III. DISTANCE-VOTING (POSTAL VOTING) – PROXY VOTING

The shareholders may submit a postal vote in accordance with Article 550 of the Companies Code and Article 19 of the articles of association. Postal votes must be cast on the form prepared by Umicore. This form can be obtained at the company's registered office, on the company website (www.umicore.com) or through the above-mentioned financial institutions. Signed original postal voting forms must reach Umicore by Wednesday 22 April 2015 at the latest.

The shareholders may also be represented by a proxy holder. Shareholders are invited to designate a proxy holder using the form prepared by Umicore. The appointment of a proxy holder by a shareholder is made in writing or by electronic means and must be signed by the shareholder, as the case may be with an electronic signature in accordance with the applicable legal requirements. Proxy forms can be obtained at the company's registered office, on the company

website (www.umicore.com) or through the above-mentioned financial institutions. Signed proxies must reach Umicore by Wednesday 22 April 2015 at the latest.

Shareholders who wish to vote by post or to be represented must in any case comply with the above registration and confirmation procedure.

IV. RIGHT TO ADD ITEMS TO THE AGENDA AND TO FILE RESOLUTION PROPOSALS – RIGHT TO ASK QUESTIONS

Pursuant to Article 533ter of the Companies Code shareholders who, alone or jointly, hold at least 3% of the share capital of Umicore, are entitled: 1) to add new items to the agenda of the shareholders' meeting, and 2) to file resolution proposals in relation to existing or new agenda items of such meeting.

Furthermore, pursuant to Article 540 of the Companies Code, all shareholders are entitled to put written questions to the directors and the statutory auditor prior to the shareholders' meeting or to orally ask questions at the shareholders' meeting. Questions in writing must be submitted beforehand and will only be answered if the shareholder concerned has complied with the above registration and confirmation procedure.

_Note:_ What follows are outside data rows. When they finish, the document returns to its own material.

-- pv_equiv track=rewrite | github.com/lorenzo-arcioni/HPC-T-Annotator | fasta.py | get_multiple_strand_from_fasta
-- ===== SOURCE A (Python) =====
-- def get_multiple_strand_from_fasta(path: str):
-- 	'''
-- 	Takes in input the multifasta file, and after that takes each gene and add to a dict
-- 	the entry that has as key the name of the gene and as value the fasta string.
-- 	Arguments:
-- 	    path: str
-- 		the file path
-- 	Returns:
-- 	    ret: dict
-- 		The dictionary obtained
-- 	'''
--
-- 	last_header = None
--
-- 	ret = dict()
-- 	i = 0
--
-- 	lista = path.split("\n")
--
-- 	lista = list(filter(lambda a: a != "", lista))
--
-- 	for line in lista:
-- 		# if the string start with '>' it's a new sequence
-- 		if line[0] == '>':
-- 			last_header = line[1:]
-- 			ret[last_header] = ""
-- 		# if the string don't start with '>' it's a slice of a sequence
-- 		else:
-- 			ret[last_header] += line.strip().upper()
-- 	return ret
-- ===== SOURCE B (Python) =====
-- def _blocks(ls):
--     # recursive grouping: header line + following sequence lines, then the rest
--     if not ls:
--         return []
--     header = ls[0]
--     j = 1
--     while j < len(ls) and ls[j][0] != '>':
--         j += 1
--     body = "".join(x.strip().upper() for x in ls[1:j])
--     return [(header[1:], body)] + _blocks(ls[j:])
--
-- def get_multiple_strand_from_fasta(path: str):
--     lines = [l for l in path.split("\n") if l != ""]
--     ret = {}
--     for k, v in _blocks(lines):
--         ret[k] = v
--     return ret
-- ===== Notes on version B (the rewrite author's own statement) =====
-- stated objective: alternative
-- what changed: A threads a last_header state through one fold that mutates dict values line by line; B recursively splits the line list into (header, body) blocks, joins each body once, and writes the finished pairs into the dict.
import Mathlib
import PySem

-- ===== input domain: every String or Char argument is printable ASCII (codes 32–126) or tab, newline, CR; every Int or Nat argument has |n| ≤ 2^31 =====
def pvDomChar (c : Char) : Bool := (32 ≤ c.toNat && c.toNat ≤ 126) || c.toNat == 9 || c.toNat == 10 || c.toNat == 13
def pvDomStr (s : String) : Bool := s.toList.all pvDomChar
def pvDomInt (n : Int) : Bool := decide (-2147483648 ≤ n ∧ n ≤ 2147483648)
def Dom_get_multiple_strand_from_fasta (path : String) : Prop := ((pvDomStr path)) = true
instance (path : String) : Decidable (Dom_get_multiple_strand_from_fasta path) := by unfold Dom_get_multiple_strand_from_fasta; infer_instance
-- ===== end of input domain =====

-- B replaces A's single stateful fold (last_header + in-place appends) by a recursive pass that
-- extracts (header, joined-sequence) blocks and then writes them into the dict; objective: alternative decomposition.

-- ===== PORT A =====
-- the for-loop of A: state = (last_header : Option String, ret : dict)
def pvLoopA (lista : List String) (last : Option String) (ret : PySem.Dict String String) :
    PySem.Dict String String :=
  match lista with
  | [] => ret
  | line :: rest =>
    if PySem.Str.pyGet? line 0 = some '>' then
      pvLoopA rest (some (PySem.Str.slice line (some 1) none))
        (ret.insert (PySem.Str.slice line (some 1) none) "")
    else
      match last with
      | some h =>
          pvLoopA rest last (ret.insert h (ret.getD h "" ++ PySem.Str.upper (PySem.Str.strip line)))
      | none => ret  -- Python raises KeyError (ret[None]) here; excluded by Pre_

def get_multiple_strand_from_fasta (path : String) : List (String × String) :=
  let lista := ((PySem.Chars.splitOn path.toList "\n".toList).map String.ofList).filter (fun a => a ≠ "")
  (pvLoopA lista none PySem.Dict.empty).items

-- ===== PORT B =====
-- _blocks of Source B: the while loop over j computes the maximal header-free prefix of ls[1:],
-- i.e. ls[1:j] = takeWhile (not header) and ls[j:] = dropWhile (not header).
def pvBlocks (ls : List String) : List (String × String) :=
  match ls with
  | [] => []
  | header :: rest =>
    (PySem.Str.slice header (some 1) none,
      PySem.Str.join ""
        ((rest.takeWhile (fun l => !(PySem.Str.pyGet? l 0 == some '>'))).map
          (fun x => PySem.Str.upper (PySem.Str.strip x))))
      :: pvBlocks (rest.dropWhile (fun l => !(PySem.Str.pyGet? l 0 == some '>')))
termination_by ls.length
decreasing_by
  simpa using Nat.lt_succ_of_le (List.length_dropWhile_le _ rest)

def get_multiple_strand_from_fasta_alt (path : String) : List (String × String) :=
  let lines := ((PySem.Chars.splitOn path.toList "\n".toList).map String.ofList).filter (fun l => l ≠ "")
  ((pvBlocks lines).foldl (fun d kv => d.insert kv.1 kv.2) PySem.Dict.empty).items

-- ===== PRECONDITION & SPEC =====
-- Pre_ excludes exactly the inputs on which A raises KeyError: a non-empty line before the
-- first '>' header makes A execute ret[None] += …  (no header parsed yet).
def Pre_get_multiple_strand_from_fasta (path : String) : Prop :=
  ∀ l ∈ (((PySem.Chars.splitOn path.toList "\n".toList).map String.ofList).filter (fun a => a ≠ "")).head?,
    PySem.Str.pyGet? l 0 = some '>'
instance (path : String) : Decidable (Pre_get_multiple_strand_from_fasta path) := by
  unfold Pre_get_multiple_strand_from_fasta; infer_instance

def pvWitness_get_multiple_strand_from_fasta : String := ">gene1\nacGT\ntt\n>gene2\nGG"

def Spec_get_multiple_strand_from_fasta (path : String) (out : List (String × String)) : Prop :=
  out = get_multiple_strand_from_fasta_alt path
instance (path : String) (out : List (String × String)) :
    Decidable (Spec_get_multiple_strand_from_fasta path out) := by
  unfold Spec_get_multiple_strand_from_fasta; infer_instance

-- ===== CLAIM (what is proved, stated in full; the proofs are below) =====
def Claim_equal_get_multiple_strand_from_fasta : Prop :=
  ∀ (path : String), Dom_get_multiple_strand_from_fasta path →
    Pre_get_multiple_strand_from_fasta path →
    Spec_get_multiple_strand_from_fasta path (get_multiple_strand_from_fasta path)

-- ===== LEMMAS AND PROOFS =====
theorem pvWitness_ok :
    Dom_get_multiple_strand_from_fasta pvWitness_get_multiple_strand_from_fasta ∧
    Pre_get_multiple_strand_from_fasta pvWitness_get_multiple_strand_from_fasta := by
  decide

theorem pvIntercalate_nil (xss : List (List Char)) :
    ([] : List Char).intercalate xss = xss.flatten := by
  simp [List.intercalate]
  induction xss with
  | nil => rfl
  | cons a t ih => cases t <;> simp_all [List.intersperse]

theorem pvJoin_nil : PySem.Str.join "" ([] : List String) = "" := rfl

theorem pvJoin_cons (x : String) (xs : List String) :
    PySem.Str.join "" (x :: xs) = x ++ PySem.Str.join "" xs := by
  simp [PySem.Str.join, PySem.Chars.join, pvIntercalate_nil, String.ofList_append,
    String.ofList_toList]

theorem pvHead_dropWhile {p : String → Bool} {l : List String} {x : String}
    (h : (l.dropWhile p).head? = some x) : p x = false := by
  induction l with
  | nil => simp at h
  | cons a t ih =>
    rw [List.dropWhile_cons] at h
    split at h
    · exact ih h
    · simp_all

-- processing a header-free body under a current header h accumulates onto the value at h
theorem pvBody_step (body : List String) (rest : List String) (h : String)
    (d : PySem.Dict String String) (v : String)
    (hb : ∀ l ∈ body, ¬ (PySem.Str.pyGet? l 0 = some '>')) :
    pvLoopA (body ++ rest) (some h) (d.insert h v) =
      pvLoopA rest (some h)
        (d.insert h (v ++ PySem.Str.join ""
          (body.map (fun x => PySem.Str.upper (PySem.Str.strip x))))) := by
  induction body generalizing d v with
  | nil => simp only [List.nil_append, List.map_nil, pvJoin_nil, String.append_empty]
  | cons line body ih =>
    have hl : ¬ (PySem.Str.pyGet? line 0 = some '>') := hb line (by simp)
    rw [List.cons_append, pvLoopA, if_neg hl]
    rw [PySem.Dict.getD_insert_self, PySem.Dict.insert_insert_self]
    rw [ih _ _ (fun l hm => hb l (by simp [hm]))]
    rw [List.map_cons, pvJoin_cons, String.append_assoc]

-- A's loop equals the fold of B's blocks, for a line list that is empty or starts with a header
theorem pvMain (n : Nat) (L : List String) (hn : L.length ≤ n)
    (hh : ∀ l ∈ L.head?, PySem.Str.pyGet? l 0 = some '>')
    (last : Option String) (d : PySem.Dict String String) :
    pvLoopA L last d = (pvBlocks L).foldl (fun d kv => d.insert kv.1 kv.2) d := by
  induction n generalizing L last d with
  | zero =>
    have : L = [] := List.length_eq_zero_iff.mp (Nat.le_zero.mp hn)
    subst this; simp [pvLoopA, pvBlocks]
  | succ n ih =>
    match L with
    | [] => simp [pvLoopA, pvBlocks]
    | line :: rest =>
      have hline : PySem.Str.pyGet? line 0 = some '>' := hh line (by simp)
      rw [pvLoopA.eq_def]
      simp only []
      rw [if_pos hline, pvBlocks]
      set p : String → Bool := fun l => !(PySem.Str.pyGet? l 0 == some '>') with hp
      have hsplit : rest.takeWhile p ++ rest.dropWhile p = rest :=
        List.takeWhile_append_dropWhile
      rw [← hsplit]
      rw [pvBody_step (rest.takeWhile p) (rest.dropWhile p) _ d ""
        (fun l hm => by
          have := List.mem_takeWhile_imp hm
          simp [hp] at this
          exact this)]
      rw [String.empty_append]
      rw [ih (rest.dropWhile p)
        (by
          have h1 : (rest.dropWhile p).length ≤ rest.length := List.length_dropWhile_le _ _
          have h2 : rest.length ≤ n := by
            simpa using Nat.le_of_succ_le_succ (by simpa using hn)
          omega)
        (fun l hm => by
          have := pvHead_dropWhile hm
          simp [hp] at this
          exact this)]
      simp

-- ===== VERDICT (by name: the statement is the Claim_ definition above) =====
theorem get_multiple_strand_from_fasta_spec : Claim_equal_get_multiple_strand_from_fasta := by
  intro path _ hpre
  unfold Spec_get_multiple_strand_from_fasta get_multiple_strand_from_fasta
    get_multiple_strand_from_fasta_alt
  have := pvMain ((((PySem.Chars.splitOn path.toList "\n".toList).map String.ofList).filter (fun a => a ≠ "")).length)
    (((PySem.Chars.splitOn path.toList "\n".toList).map String.ofList).filter (fun a => a ≠ "")) le_rfl hpre none PySem.Dict.empty
  simp only [this]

More information concerning the above rights and their exercise modalities can be found in the "shareholder rights" section of the Umicore website (www.umicore.com/en/corporategovernance/shareholder-rights/).

The proposals to amend the agenda and the proposals for resolutions must reach Umicore at the latest on Monday 6 April 2015 at midnight (Belgian time). Umicore will publish a revised agenda by Monday 13 April 2015 at the latest if it has validly received within the above-mentioned period one or more requests to add new items or new proposed resolutions to the agenda. The questions in writing addressed to the directors/statutory auditor must reach Umicore at the latest on Wednesday 22 April 2015 at midnight (Belgian time).

V. AVAILABILITY OF DOCUMENTS

All documents relating to the above shareholders' meeting which the law requires to make available to shareholders will be accessible on Umicore's website (www.umicore.com) as from Friday 27 March 2015.

As from the same date, shareholders may inspect such documents on business days and during normal office hours, at the registered office of Umicore, and/or obtain at no cost copies of the same. Requests at no cost for copies may also be addressed in writing or by electronic means.

VI. COMMUNICATIONS TO THE COMPANY

All notifications, confirmations, proposals or requests referred to in the present notice must be addressed to:

UMICORE Attn. Mr Baudouin Caeymaex Broekstraat 31 rue du Marais B-1000 Brussels

Fax: +32 (0)2 227 79 13 E-mail: [email protected]

The board of directors

P.S.

Shareholders can park their cars free of charge in the Q-Park parking Centre (Inno), Dambordstraat 26 rue du Damier, B-1000 Brussels, if their parking lot ticket is stamped at the reception desk of Umicore.